What needs to be done
The material below contains a line with "python/p_82612.py | solution" and a line with "def Dom_solution (price". Copy exactly those two lines and all lines between them.
= = = = = = =
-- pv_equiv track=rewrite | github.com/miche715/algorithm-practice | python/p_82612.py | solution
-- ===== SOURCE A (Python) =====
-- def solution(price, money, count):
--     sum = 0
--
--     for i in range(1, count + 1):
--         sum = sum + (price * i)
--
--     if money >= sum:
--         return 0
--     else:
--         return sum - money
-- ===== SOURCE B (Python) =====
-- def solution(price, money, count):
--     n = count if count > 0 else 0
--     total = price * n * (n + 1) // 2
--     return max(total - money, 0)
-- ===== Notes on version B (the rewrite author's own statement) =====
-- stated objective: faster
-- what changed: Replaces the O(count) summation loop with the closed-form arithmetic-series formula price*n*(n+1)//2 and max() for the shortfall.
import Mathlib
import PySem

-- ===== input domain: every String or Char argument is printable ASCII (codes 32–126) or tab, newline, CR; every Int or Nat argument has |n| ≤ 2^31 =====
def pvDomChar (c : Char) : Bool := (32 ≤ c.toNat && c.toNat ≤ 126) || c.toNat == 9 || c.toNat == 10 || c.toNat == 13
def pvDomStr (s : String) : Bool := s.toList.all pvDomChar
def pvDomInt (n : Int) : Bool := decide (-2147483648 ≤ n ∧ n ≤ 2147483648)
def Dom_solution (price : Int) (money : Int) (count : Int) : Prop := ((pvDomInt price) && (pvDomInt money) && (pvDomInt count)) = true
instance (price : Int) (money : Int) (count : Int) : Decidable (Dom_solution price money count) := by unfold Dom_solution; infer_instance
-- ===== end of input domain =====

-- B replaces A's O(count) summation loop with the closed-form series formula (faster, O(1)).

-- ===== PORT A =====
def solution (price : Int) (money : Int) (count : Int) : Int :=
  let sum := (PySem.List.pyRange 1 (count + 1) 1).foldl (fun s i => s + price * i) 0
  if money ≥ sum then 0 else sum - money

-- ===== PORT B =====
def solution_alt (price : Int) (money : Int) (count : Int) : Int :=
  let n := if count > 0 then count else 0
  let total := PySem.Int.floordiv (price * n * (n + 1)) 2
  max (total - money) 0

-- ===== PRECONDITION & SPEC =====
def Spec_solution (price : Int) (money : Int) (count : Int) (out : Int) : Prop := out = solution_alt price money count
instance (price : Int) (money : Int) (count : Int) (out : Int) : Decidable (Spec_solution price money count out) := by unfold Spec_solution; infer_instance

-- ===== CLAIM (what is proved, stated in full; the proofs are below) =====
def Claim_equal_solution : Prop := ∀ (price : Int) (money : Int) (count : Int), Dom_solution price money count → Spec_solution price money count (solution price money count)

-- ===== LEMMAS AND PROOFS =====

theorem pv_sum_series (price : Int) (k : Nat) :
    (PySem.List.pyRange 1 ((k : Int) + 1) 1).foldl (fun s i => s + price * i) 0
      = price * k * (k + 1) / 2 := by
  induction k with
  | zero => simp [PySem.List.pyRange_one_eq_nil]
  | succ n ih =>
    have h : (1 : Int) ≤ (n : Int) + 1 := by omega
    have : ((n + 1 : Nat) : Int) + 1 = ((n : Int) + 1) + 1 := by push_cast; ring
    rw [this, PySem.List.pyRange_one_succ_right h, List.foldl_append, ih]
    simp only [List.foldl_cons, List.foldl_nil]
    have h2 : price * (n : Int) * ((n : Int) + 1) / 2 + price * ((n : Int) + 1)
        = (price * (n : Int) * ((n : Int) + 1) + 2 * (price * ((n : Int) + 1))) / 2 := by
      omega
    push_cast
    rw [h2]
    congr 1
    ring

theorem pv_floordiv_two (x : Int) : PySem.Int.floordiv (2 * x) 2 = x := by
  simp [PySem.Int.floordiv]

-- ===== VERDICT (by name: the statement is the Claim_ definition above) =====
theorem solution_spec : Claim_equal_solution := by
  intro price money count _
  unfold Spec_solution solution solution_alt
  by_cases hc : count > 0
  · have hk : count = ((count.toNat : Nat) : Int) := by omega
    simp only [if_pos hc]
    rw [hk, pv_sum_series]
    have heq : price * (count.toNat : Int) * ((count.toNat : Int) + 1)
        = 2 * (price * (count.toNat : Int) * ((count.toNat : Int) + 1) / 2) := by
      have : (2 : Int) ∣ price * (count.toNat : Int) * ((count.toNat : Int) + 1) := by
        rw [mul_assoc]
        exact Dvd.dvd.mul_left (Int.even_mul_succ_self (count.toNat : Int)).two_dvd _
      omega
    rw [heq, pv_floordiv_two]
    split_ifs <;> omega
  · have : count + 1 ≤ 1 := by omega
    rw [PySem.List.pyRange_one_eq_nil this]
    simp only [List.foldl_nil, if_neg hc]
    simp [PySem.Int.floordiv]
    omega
= = = = = = =
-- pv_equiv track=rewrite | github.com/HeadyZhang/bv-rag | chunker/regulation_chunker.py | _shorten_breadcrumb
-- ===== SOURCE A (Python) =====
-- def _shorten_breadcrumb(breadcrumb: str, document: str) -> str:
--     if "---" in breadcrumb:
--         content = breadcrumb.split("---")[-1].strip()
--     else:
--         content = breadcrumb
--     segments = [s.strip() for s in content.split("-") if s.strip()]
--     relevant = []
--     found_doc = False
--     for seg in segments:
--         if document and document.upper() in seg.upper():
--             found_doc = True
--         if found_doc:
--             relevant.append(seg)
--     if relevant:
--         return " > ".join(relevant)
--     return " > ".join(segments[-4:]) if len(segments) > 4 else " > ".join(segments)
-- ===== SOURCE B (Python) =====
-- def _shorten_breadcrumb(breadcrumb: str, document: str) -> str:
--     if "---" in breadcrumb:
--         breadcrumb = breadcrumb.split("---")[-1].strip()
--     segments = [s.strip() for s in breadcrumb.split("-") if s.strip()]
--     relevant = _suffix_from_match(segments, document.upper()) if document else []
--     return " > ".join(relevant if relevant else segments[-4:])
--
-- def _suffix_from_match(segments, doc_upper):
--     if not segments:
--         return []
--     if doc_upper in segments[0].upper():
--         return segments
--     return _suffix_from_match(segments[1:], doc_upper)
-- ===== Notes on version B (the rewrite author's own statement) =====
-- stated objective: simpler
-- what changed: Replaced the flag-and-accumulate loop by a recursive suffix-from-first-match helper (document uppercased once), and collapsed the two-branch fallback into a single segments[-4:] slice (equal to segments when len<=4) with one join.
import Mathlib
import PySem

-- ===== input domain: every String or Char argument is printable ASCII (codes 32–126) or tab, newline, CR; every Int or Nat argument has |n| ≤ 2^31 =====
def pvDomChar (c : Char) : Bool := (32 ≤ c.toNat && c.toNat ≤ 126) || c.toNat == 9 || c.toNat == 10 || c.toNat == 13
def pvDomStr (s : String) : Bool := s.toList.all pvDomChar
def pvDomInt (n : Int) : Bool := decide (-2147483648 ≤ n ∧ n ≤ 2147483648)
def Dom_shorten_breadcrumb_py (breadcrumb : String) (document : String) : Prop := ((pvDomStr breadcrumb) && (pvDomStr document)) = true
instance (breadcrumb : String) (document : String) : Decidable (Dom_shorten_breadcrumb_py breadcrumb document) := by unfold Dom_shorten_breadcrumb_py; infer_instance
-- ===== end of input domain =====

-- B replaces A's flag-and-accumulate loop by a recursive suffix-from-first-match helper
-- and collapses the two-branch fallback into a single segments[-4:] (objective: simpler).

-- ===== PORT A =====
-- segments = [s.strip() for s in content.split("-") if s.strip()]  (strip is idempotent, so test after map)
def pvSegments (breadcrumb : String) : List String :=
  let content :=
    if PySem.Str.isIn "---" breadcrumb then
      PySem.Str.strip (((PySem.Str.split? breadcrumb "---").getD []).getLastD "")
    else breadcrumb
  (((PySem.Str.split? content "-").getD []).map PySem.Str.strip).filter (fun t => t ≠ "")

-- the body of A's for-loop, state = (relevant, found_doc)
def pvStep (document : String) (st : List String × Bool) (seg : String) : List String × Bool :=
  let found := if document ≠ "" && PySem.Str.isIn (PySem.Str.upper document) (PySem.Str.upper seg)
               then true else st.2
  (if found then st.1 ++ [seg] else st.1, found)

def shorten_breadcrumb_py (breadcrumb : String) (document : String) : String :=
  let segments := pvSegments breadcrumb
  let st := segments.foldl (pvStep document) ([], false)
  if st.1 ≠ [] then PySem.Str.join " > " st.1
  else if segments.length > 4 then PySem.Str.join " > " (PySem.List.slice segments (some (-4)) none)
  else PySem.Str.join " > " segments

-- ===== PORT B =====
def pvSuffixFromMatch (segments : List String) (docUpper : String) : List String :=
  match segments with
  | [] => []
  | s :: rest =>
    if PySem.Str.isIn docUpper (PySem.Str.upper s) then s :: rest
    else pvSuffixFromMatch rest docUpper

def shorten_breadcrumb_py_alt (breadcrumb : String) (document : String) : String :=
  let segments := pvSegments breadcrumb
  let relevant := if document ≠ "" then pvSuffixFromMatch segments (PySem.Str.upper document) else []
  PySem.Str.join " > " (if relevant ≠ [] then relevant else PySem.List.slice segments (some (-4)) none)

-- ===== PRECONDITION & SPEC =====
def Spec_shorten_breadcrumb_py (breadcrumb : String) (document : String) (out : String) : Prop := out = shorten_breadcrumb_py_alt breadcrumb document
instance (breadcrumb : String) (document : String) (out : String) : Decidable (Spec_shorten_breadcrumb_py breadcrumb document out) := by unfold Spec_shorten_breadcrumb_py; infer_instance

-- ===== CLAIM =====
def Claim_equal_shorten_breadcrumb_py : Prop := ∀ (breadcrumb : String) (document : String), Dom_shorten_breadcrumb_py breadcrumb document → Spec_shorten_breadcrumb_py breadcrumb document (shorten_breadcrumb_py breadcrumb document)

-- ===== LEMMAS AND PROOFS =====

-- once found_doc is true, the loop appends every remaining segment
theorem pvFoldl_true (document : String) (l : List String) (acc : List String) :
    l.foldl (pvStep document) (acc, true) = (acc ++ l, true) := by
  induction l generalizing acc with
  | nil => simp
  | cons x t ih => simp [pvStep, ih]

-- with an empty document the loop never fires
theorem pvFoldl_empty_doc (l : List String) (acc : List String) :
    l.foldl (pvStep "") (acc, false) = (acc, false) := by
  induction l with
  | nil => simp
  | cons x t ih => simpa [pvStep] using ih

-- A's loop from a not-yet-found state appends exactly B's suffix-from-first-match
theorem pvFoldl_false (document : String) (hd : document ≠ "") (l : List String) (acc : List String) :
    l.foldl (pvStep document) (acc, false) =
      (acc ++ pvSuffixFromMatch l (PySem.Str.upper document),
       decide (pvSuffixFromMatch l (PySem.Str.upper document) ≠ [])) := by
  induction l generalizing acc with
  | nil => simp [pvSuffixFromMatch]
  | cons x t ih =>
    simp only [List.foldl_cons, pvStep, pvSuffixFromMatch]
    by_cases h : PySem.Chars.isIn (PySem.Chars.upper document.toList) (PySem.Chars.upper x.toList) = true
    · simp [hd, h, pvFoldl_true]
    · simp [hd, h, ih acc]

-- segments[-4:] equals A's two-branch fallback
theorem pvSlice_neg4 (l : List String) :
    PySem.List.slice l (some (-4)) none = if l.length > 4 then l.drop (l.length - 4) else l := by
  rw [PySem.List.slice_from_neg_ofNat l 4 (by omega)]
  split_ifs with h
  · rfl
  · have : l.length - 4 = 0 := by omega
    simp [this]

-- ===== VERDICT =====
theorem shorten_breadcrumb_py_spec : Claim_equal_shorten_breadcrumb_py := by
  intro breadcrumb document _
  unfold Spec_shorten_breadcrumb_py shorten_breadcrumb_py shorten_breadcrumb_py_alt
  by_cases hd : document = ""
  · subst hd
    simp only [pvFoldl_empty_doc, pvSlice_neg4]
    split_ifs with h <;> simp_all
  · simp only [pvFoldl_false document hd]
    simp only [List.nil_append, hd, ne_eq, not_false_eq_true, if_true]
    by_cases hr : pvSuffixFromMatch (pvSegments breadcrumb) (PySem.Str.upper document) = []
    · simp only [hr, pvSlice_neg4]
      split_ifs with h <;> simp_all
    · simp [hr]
= = = = = = =
Result of this exercise
-- pv_equiv track=rewrite | github.com/miche715/algorithm-practice | python/p_82612.py | solution
-- ===== SOURCE A (Python) =====
-- def solution(price, money, count):
--     sum = 0
--
--     for i in range(1, count + 1):
--         sum = sum + (price * i)
--
--     if money >= sum:
--         return 0
--     else:
--         return sum - money
-- ===== SOURCE B (Python) =====
-- def solution(price, money, count):
--     n = count if count > 0 else 0
--     total = price * n * (n + 1) // 2
--     return max(total - money, 0)
-- ===== Notes on version B (the rewrite author's own statement) =====
-- stated objective: faster
-- what changed: Replaces the O(count) summation loop with the closed-form arithmetic-series formula price*n*(n+1)//2 and max() for the shortfall.
import Mathlib
import PySem

-- ===== input domain: every String or Char argument is printable ASCII (codes 32–126) or tab, newline, CR; every Int or Nat argument has |n| ≤ 2^31 =====
def pvDomChar (c : Char) : Bool := (32 ≤ c.toNat && c.toNat ≤ 126) || c.toNat == 9 || c.toNat == 10 || c.toNat == 13
def pvDomStr (s : String) : Bool := s.toList.all pvDomChar
def pvDomInt (n : Int) : Bool := decide (-2147483648 ≤ n ∧ n ≤ 2147483648)
def Dom_solution (price : Int) (money : Int) (count : Int) : Prop := ((pvDomInt price) && (pvDomInt money) && (pvDomInt count)) = true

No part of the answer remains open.